Question: Are new assets introduced in the paper well documented and is the documentation provided alongside the assets? Answer: [Yes] Justification: We provide comprehensive analysis of our new benchmark and will release soon. Guidelines:

The answer NA means that the paper does not release new assets. Researchers should communicate the details of the dataset/code/model as part of their submissions via structured templates. This includes details about training, license, limitations, etc.
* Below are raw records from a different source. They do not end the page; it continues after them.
-- pv_equiv track=rewrite | github.com/mjbommar/glaurung | scripts/recover_source.py | _merge_type_decls
-- ===== SOURCE A (Python) =====
-- from typing import Dict, List, Optional, Tuple
--
-- def _merge_type_decls(
--     decls: List[Tuple[str, str, str]],
-- ) -> Dict[str, str]:
--     """Pick a single canonical declaration per type name.
--
--     When the same struct/class is declared multiple times across
--     different functions with different fields, prefer the *richest*
--     declaration (most fields, longest body). The rewriter occasionally
--     emits empty stubs (``class HelloWorld { public: void f(); };``)
--     alongside richer declarations elsewhere — taking the longest one
--     preserves field information that the per-function rewrites depend on.
--     """
--     by_name: Dict[str, str] = {}
--     by_name_size: Dict[str, int] = {}
--     for kw, name, decl in decls:
--         size = decl.count("\n") * 100 + len(decl)
--         if name not in by_name or size > by_name_size[name]:
--             by_name[name] = decl
--             by_name_size[name] = size
--     return by_name
-- ===== SOURCE B (Python) =====
-- from typing import Dict, List, Tuple
--
-- def _merge_type_decls(
--     decls: List[Tuple[str, str, str]],
-- ) -> Dict[str, str]:
--     """Group declarations by name, then pick the richest one per group.
--
--     Groups keep encounter order, so ``max`` (which returns the first
--     maximal element) reproduces the first-wins tie rule of a strict
--     running maximum.
--     """
--     groups: Dict[str, List[str]] = {}
--     for kw, name, decl in decls:
--         groups.setdefault(name, []).append(decl)
--     return {
--         name: max(group, key=lambda d: d.count("\n") * 100 + len(d))
--         for name, group in groups.items()
--     }
-- ===== Notes on version B (the rewrite author's own statement) =====
-- stated objective: alternative
-- what changed: A keeps a running richest-so-far decl plus a parallel size dict updated in one online pass; B first groups all decls by name (encounter order) and then picks max(group, key=size) per group, relying on max returning the first maximal element to reproduce A's strict-greater first-wins ties.
import Mathlib
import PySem

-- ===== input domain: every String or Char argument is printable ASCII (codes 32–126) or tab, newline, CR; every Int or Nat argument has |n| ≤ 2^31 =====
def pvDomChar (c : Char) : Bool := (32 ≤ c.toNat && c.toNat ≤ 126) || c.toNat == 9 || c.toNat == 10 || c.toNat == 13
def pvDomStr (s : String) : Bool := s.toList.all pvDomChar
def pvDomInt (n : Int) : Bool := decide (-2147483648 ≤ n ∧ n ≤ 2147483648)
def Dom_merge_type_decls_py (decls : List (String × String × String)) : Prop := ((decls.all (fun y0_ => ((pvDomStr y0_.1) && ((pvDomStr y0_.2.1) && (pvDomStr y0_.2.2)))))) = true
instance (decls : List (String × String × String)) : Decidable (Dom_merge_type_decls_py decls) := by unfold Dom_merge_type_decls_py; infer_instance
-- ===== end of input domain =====

-- B re-decomposes A's running-maximum loop (two parallel dicts) into group-by-name then
-- pick the max of each group; objective: alternative decomposition, same output order and ties.

-- size key shared by both Pythons verbatim: decl.count("\n") * 100 + len(decl)
def pvSz (d : String) : Int := (PySem.Str.count d "\n" : Int) * 100 + PySem.Str.len d

-- ===== PORT A =====
-- One pass keeping, per name, the richest decl so far and its size.
-- Python reads by_name_size[name] only when name ∈ by_name, where it is always set:
-- getD … 0 is exact there.
def pvStepA (st : PySem.Dict String String × PySem.Dict String Int)
    (t : String × String × String) : PySem.Dict String String × PySem.Dict String Int :=
  let size := pvSz t.2.2
  if st.1.contains t.2.1 = false ∨ st.2.getD t.2.1 0 < size then
    (st.1.insert t.2.1 t.2.2, st.2.insert t.2.1 size)
  else st

def merge_type_decls_py (decls : List (String × String × String)) : List (String × String) :=
  (decls.foldl pvStepA (PySem.Dict.empty, PySem.Dict.empty)).1.items

-- ===== PORT B =====
-- groups.setdefault(name, []).append(decl)
def pvStepB (g : PySem.Dict String (List String)) (t : String × String × String) :
    PySem.Dict String (List String) :=
  g.modify t.2.1 [] (fun l => l ++ [t.2.2])

-- max(group, key=…): first maximal element; groups are never empty, so getD "" never fires
def pvBest (g : List String) : String := (PySem.List.max? g pvSz).getD ""

def merge_type_decls_py_alt (decls : List (String × String × String)) : List (String × String) :=
  (decls.foldl pvStepB PySem.Dict.empty).items.map (fun p => (p.1, pvBest p.2))

-- ===== PRECONDITION & SPEC =====
def Spec_merge_type_decls_py (decls : List (String × String × String)) (out : List (String × String)) : Prop := out = merge_type_decls_py_alt decls
instance (decls : List (String × String × String)) (out : List (String × String)) : Decidable (Spec_merge_type_decls_py decls out) := by unfold Spec_merge_type_decls_py; infer_instance

-- ===== CLAIM (what is proved, stated in full; the proofs are below) =====
def Claim_equal_merge_type_decls_py : Prop := ∀ (decls : List (String × String × String)), Dom_merge_type_decls_py decls → Spec_merge_type_decls_py decls (merge_type_decls_py decls)

-- ===== LEMMAS AND PROOFS =====

lemma pvBest_singleton (d : String) : pvBest [d] = d := by
  simp [pvBest, PySem.List.max?]

lemma pvBest_append (g : List String) (d : String) (hg : g ≠ []) :
    pvBest (g ++ [d]) = if pvSz (pvBest g) < pvSz d then d else pvBest g := by
  obtain ⟨m, hm⟩ : ∃ m, PySem.List.max? g pvSz = some m := by
    cases h : PySem.List.max? g pvSz with
    | none => exact absurd ((PySem.List.max?_eq_none_iff g pvSz).mp h) hg
    | some m => exact ⟨m, rfl⟩
  have hla : PySem.List.max? (g ++ [d]) pvSz
      = if pvSz m < pvSz d then some d else some m := by
    unfold PySem.List.max? at hm ⊢
    rw [List.foldl_append, hm]
    simp
  by_cases h : pvSz m < pvSz d <;> simp [pvBest, hm, hla, h]

-- a dict whose items are a value-map of G's items has the same contains / keys
lemma pv_contains_of_map {ν ν' : Type} (b : PySem.Dict String ν') (G : PySem.Dict String ν)
    (f : String × ν → ν') (h : b.items = G.items.map (fun p => (p.1, f p))) (k : String) :
    b.contains k = G.contains k := by
  simp [PySem.Dict.contains, h, List.any_map, Function.comp_def]

lemma pv_keys_of_map {ν ν' : Type} (b : PySem.Dict String ν') (G : PySem.Dict String ν)
    (f : String × ν → ν') (h : b.items = G.items.map (fun p => (p.1, f p))) :
    b.keys = G.keys := by
  simp [PySem.Dict.keys, h, List.map_map, Function.comp_def]

-- the coupling invariant, pushed through the two folds
lemma pv_inv (decls : List (String × String × String)) :
    ∀ (G : PySem.Dict String (List String)) (bn : PySem.Dict String String)
      (bs : PySem.Dict String Int),
      G.keys.Nodup →
      (∀ p ∈ G.items, p.2 ≠ []) →
      bn.items = G.items.map (fun p => (p.1, pvBest p.2)) →
      bs.items = G.items.map (fun p => (p.1, pvSz (pvBest p.2))) →
      (decls.foldl pvStepA (bn, bs)).1.items
        = (decls.foldl pvStepB G).items.map (fun p => (p.1, pvBest p.2)) := by
  induction decls with
  | nil => intro G bn bs _ _ hbn _; simpa using hbn
  | cons t rest ih =>
    intro G bn bs hnd hne hbn hbs
    rw [List.foldl_cons, List.foldl_cons]
    have hc : bn.contains t.2.1 = G.contains t.2.1 := pv_contains_of_map bn G _ hbn t.2.1
    have hknd : bs.keys.Nodup := (pv_keys_of_map bs G _ hbs) ▸ hnd
    cases hGc : G.contains t.2.1 with
    | false =>
      -- new name: both sides append a fresh entry
      have hA : pvStepA (bn, bs) t
          = (bn.insert t.2.1 t.2.2, bs.insert t.2.1 (pvSz t.2.2)) := by
        simp [pvStepA, hc, hGc]
      have hB : pvStepB G t = G.insert t.2.1 [t.2.2] := by
        simp [pvStepB, PySem.Dict.modify, PySem.Dict.getD_of_not_contains _ _ hGc]
      rw [hA, hB]
      apply ih
      · rw [PySem.Dict.keys_insert_of_not_contains _ _ hGc]
        have hnm : t.2.1 ∉ G.keys := fun hm =>
          by simp [(PySem.Dict.contains_iff_mem_keys G t.2.1).mpr hm] at hGc
        refine hnd.append (List.nodup_singleton _) ?_
        intro a ha hb
        rw [List.mem_singleton] at hb
        exact hnm (hb ▸ ha)
      · intro p hp
        rw [PySem.Dict.items_insert_of_not_contains _ _ hGc] at hp
        rcases List.mem_append.mp hp with h | h
        · exact hne p h
        · simp at h; subst h; simp
      · rw [PySem.Dict.items_insert_of_not_contains _ _ (hc.trans hGc),
            PySem.Dict.items_insert_of_not_contains _ _ hGc, List.map_append, hbn]
        simp [pvBest_singleton]
      · rw [PySem.Dict.items_insert_of_not_contains _ _
              ((pv_contains_of_map bs G _ hbs t.2.1).trans hGc),
            PySem.Dict.items_insert_of_not_contains _ _ hGc, List.map_append, hbs]
        simp [pvBest_singleton]
    | true =>
      -- name already grouped: G holds group g, A holds pvBest g and its size
      obtain ⟨g, hg⟩ : ∃ g, G.get? t.2.1 = some g := by
        cases h : G.get? t.2.1 with
        | none =>
          exfalso
          have := PySem.Dict.contains_eq_isSome_get? (d := G) (k := t.2.1)
          rw [hGc, h] at this; simp at this
        | some g => exact ⟨g, rfl⟩
      have hgmem : (t.2.1, g) ∈ G.items := PySem.Dict.mem_items_of_get?_eq_some G hg
      have hgne : g ≠ [] := hne _ hgmem
      have hbsval : bs.getD t.2.1 0 = pvSz (pvBest g) := by
        have : (t.2.1, pvSz (pvBest g)) ∈ bs.items := by
          rw [hbs]; exact List.mem_map.mpr ⟨(t.2.1, g), hgmem, rfl⟩
        exact PySem.Dict.getD_of_mem_items bs this hknd 0
      have hB : pvStepB G t = G.insert t.2.1 (g ++ [t.2.2]) := by
        simp [pvStepB, PySem.Dict.modify, PySem.Dict.getD_of_get?_eq_some _ _ hg]
      have hGitems : (G.insert t.2.1 (g ++ [t.2.2])).items
          = G.items.map (fun p => if p.1 == t.2.1 then (t.2.1, g ++ [t.2.2]) else p) :=
        PySem.Dict.items_insert_of_contains _ _ hGc
      -- uniqueness: any item of G keyed t.2.1 carries exactly g
      have huniq : ∀ p ∈ G.items, p.1 = t.2.1 → p.2 = g := by
        intro p hp h1
        have : G.get? t.2.1 = some p.2 := by
          apply PySem.Dict.get?_of_mem_items G _ hnd
          rw [← h1]; exact hp
        rw [hg] at this; exact (Option.some.injEq _ _ ▸ this).symm
      rw [hB]
      by_cases hlt : pvSz (pvBest g) < pvSz t.2.2
      · -- richer: A overwrites
        have hA : pvStepA (bn, bs) t
            = (bn.insert t.2.1 t.2.2, bs.insert t.2.1 (pvSz t.2.2)) := by
          simp [pvStepA, hbsval, hlt]
        rw [hA]
        apply ih
        · rw [PySem.Dict.keys_insert_of_contains _ _ hGc]; exact hnd
        · intro p hp
          rw [hGitems] at hp
          obtain ⟨q, hq, hqe⟩ := List.mem_map.mp hp
          by_cases h1 : (q.1 == t.2.1) = true <;> simp [h1] at hqe <;> rw [← hqe]
          · simp
          · exact hne q hq
        · rw [PySem.Dict.items_insert_of_contains _ _ (hc.trans hGc),
              hGitems, hbn, List.map_map, List.map_map]
          apply List.map_congr_left
          intro p hp
          by_cases h1 : p.1 = t.2.1
          · simp [h1, pvBest_append g t.2.2 hgne, hlt]
          · simp [h1]
        · rw [PySem.Dict.items_insert_of_contains _ _
                ((pv_contains_of_map bs G _ hbs t.2.1).trans hGc),
              hGitems, hbs, List.map_map, List.map_map]
          apply List.map_congr_left
          intro p hp
          by_cases h1 : p.1 = t.2.1
          · simp [h1, pvBest_append g t.2.2 hgne, hlt]
          · simp [h1]
      · -- not richer: A keeps its state, B's group grows but its max is unchanged
        have hA : pvStepA (bn, bs) t = (bn, bs) := by
          simp [pvStepA, hbsval, hlt, hc, hGc]
        rw [hA]
        apply ih
        · rw [PySem.Dict.keys_insert_of_contains _ _ hGc]; exact hnd
        · intro p hp
          rw [hGitems] at hp
          obtain ⟨q, hq, hqe⟩ := List.mem_map.mp hp
          by_cases h1 : (q.1 == t.2.1) = true <;> simp [h1] at hqe <;> rw [← hqe]
          · simp
          · exact hne q hq
        · rw [hGitems, hbn, List.map_map]
          apply List.map_congr_left
          intro p hp
          by_cases h1 : p.1 = t.2.1
          · have h2 := huniq p hp h1
            simp [h1, h2, pvBest_append g t.2.2 hgne, hlt]
          · simp [h1]
        · rw [hGitems, hbs, List.map_map]
          apply List.map_congr_left
          intro p hp
          by_cases h1 : p.1 = t.2.1
          · have h2 := huniq p hp h1
            simp [h1, h2, pvBest_append g t.2.2 hgne, hlt]
          · simp [h1]

-- ===== VERDICT (by name: the statement is the Claim_ definition above) =====
theorem merge_type_decls_py_spec : Claim_equal_merge_type_decls_py := by
  intro decls _
  unfold Spec_merge_type_decls_py merge_type_decls_py merge_type_decls_py_alt
  exact pv_inv decls PySem.Dict.empty PySem.Dict.empty PySem.Dict.empty
    (by simp [PySem.Dict.keys, PySem.Dict.empty])
    (by simp [PySem.Dict.empty])
    (by simp [PySem.Dict.empty]) (by simp [PySem.Dict.empty])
The paper should discuss whether and how consent was obtained from people whose asset is used. At submission time, remember to anonymize your assets (if applicable). You can either create an anonymized URL or include an anonymized zip file. 14. Crowdsourcing and Research with Human Subjects

Question: For crowdsourcing experiments and research with human subjects, does the paper include the full text of instructions given to participants and screenshots, if applicable, as well as details about compensation (if any)? Answer: [Yes] Justification: We provide in Appendix. Guidelines:

The answer NA means that the paper does not involve crowdsourcing nor research with human subjects. Including this information in the supplemental material is fine, but if the main contribution of the paper involves human subjects, then as much detail as possible should be included in the main paper. According to the Neur IPS Code of Ethics, workers involved in data collection, curation, or other labor should be paid at least the minimum wage in the country of the data collector. 15. Institutional Review Board (IRB) Approvals or Equivalent for Research with Human Subjects Question: Does the paper describe potential risks incurred by study participants, whether such risks were disclosed to the subjects, and whether Institutional Review Board (IRB) approvals (or an equivalent approval/review based on the requirements of your country or institution) were obtained? Answer: [NA] Justification: Not relevant. Guidelines:

The answer NA means that the paper does not involve crowdsourcing nor research with human subjects. Depending on the country in which research is conducted, IRB approval (or equivalent) may be required for any human subjects research. If you obtained IRB approval, you should clearly state this in the paper. We recognize that the procedures for this may vary significantly between institutions and locations, and we expect authors to adhere to the Neur IPS Code of Ethics and the guidelines for their institution. For initial submissions, do not include any information that would break anonymity (if applicable), such as the institution conducting the review.